• What the task requires
Using the entries below, output each line exactly from the first through the one that contains "-- shape of".

--- Given information ---

theorem pvGetD_len_le (pred : List (Int × List Int)) (k : Int) :
    (pvGetD pred k).length ≤ pvKmax pred := by
  induction pred with
  | nil => simp [pvGetD, pvKmax]
  | cons kv rest ih =>
    obtain ⟨k', v⟩ := kv
    simp only [pvGetD, pvKmax, List.foldr] at *
    split_ifs with h
    · omega
    · omega

theorem pvGetD_mem_univ (pred : List (Int × List Int)) (node k x : Int)
    (hx : x ∈ pvGetD pred k) : x ∈ pvUniv pred node := by
  have : x ∈ (pred.map Prod.snd).flatten := by
    induction pred with
    | nil => simp [pvGetD] at hx
    | cons kv rest ih =>
      obtain ⟨k', v⟩ := kv
      simp only [pvGetD] at hx
      split_ifs at hx with h
      · simp [hx]
      · simpa using Or.inr (ih hx)
  rw [pvUniv, PySem.Set.mem_ofList]
  simp [this]

theorem node_mem_univ (pred : List (Int × List Int)) (node : Int) :
    node ∈ pvUniv pred node := by
  rw [pvUniv, PySem.Set.mem_ofList]; simp

theorem nodup_subset_univ_len (pred : List (Int × List Int)) (node : Int)
    (path : List Int) (hn : path.Nodup) (hs : ∀ x ∈ path, x ∈ pvUniv pred node) :
    path.length ≤ (pvUniv pred node).length :=
  (List.subperm_of_subset hn hs).length_le

-- shape of the stack after the Python for-loop of pushes
theorem foldl_push (path : List Int) (parents : List Int) :
    ∀ rest : List (Int × List Int),
      parents.foldl (fun st p => if p ∈ path then st else (p, path ++ [p]) :: st) rest
        = ((parents.filter (fun p => decide (p ∉ path))).reverse.map
            (fun p => (p, path ++ [p]))) ++ rest := by
  induction parents with
  | nil => intro rest; simp
  | cons q qs ih =>
    intro rest
    by_cases hq : q ∈ path
    · simp [List.foldl_cons, hq, ih]
    · simp [List.foldl_cons, hq, ih]

-- a flatMap that skips members of path equals the flatMap over the filtered list
theorem flatMap_guard (path : List Int) (g : Int → List (List Int)) :
    ∀ l : List Int,
      l.flatMap (fun p => if p ∈ path then [] else g p)
        = (l.filter (fun p => decide (p ∉ path))).flatMap g := by
  intro l
  induction l with
  | nil => rfl
  | cons q qs ih =>
    by_cases hq : q ∈ path <;> simp [hq, ih]

theorem stackW_push (B N : Nat) (path : List Int) (l : List Int) :
    stackW B N (l.map (fun p => (p, path ++ [p]))) = l.length * B ^ (N - path.length) := by
  induction l with
  | nil => simp [stackW]
  | cons a as ih =>
    simp only [List.map_cons, stackW, List.sum_cons, List.length_cons] at *
    rw [ih]
    have : entryW B N (a, path ++ [a]) = B ^ (N - path.length) := by
      simp [entryW, Nat.succ_sub_succ]
    rw [this, Nat.succ_mul]
    omega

---

• Answer to this exercise
theorem pvGetD_len_le (pred : List (Int × List Int)) (k : Int) :
    (pvGetD pred k).length ≤ pvKmax pred := by
  induction pred with
  | nil => simp [pvGetD, pvKmax]
  | cons kv rest ih =>
    obtain ⟨k', v⟩ := kv
    simp only [pvGetD, pvKmax, List.foldr] at *
    split_ifs with h
    · omega
    · omega

theorem pvGetD_mem_univ (pred : List (Int × List Int)) (node k x : Int)
    (hx : x ∈ pvGetD pred k) : x ∈ pvUniv pred node := by
  have : x ∈ (pred.map Prod.snd).flatten := by
    induction pred with
    | nil => simp [pvGetD] at hx
    | cons kv rest ih =>
      obtain ⟨k', v⟩ := kv
      simp only [pvGetD] at hx
      split_ifs at hx with h
      · simp [hx]
      · simpa using Or.inr (ih hx)
  rw [pvUniv, PySem.Set.mem_ofList]
  simp [this]

theorem node_mem_univ (pred : List (Int × List Int)) (node : Int) :
    node ∈ pvUniv pred node := by
  rw [pvUniv, PySem.Set.mem_ofList]; simp

theorem nodup_subset_univ_len (pred : List (Int × List Int)) (node : Int)
    (path : List Int) (hn : path.Nodup) (hs : ∀ x ∈ path, x ∈ pvUniv pred node) :
    path.length ≤ (pvUniv pred node).length :=
  (List.subperm_of_subset hn hs).length_le

-- shape of the stack after the Python for-loop of pushes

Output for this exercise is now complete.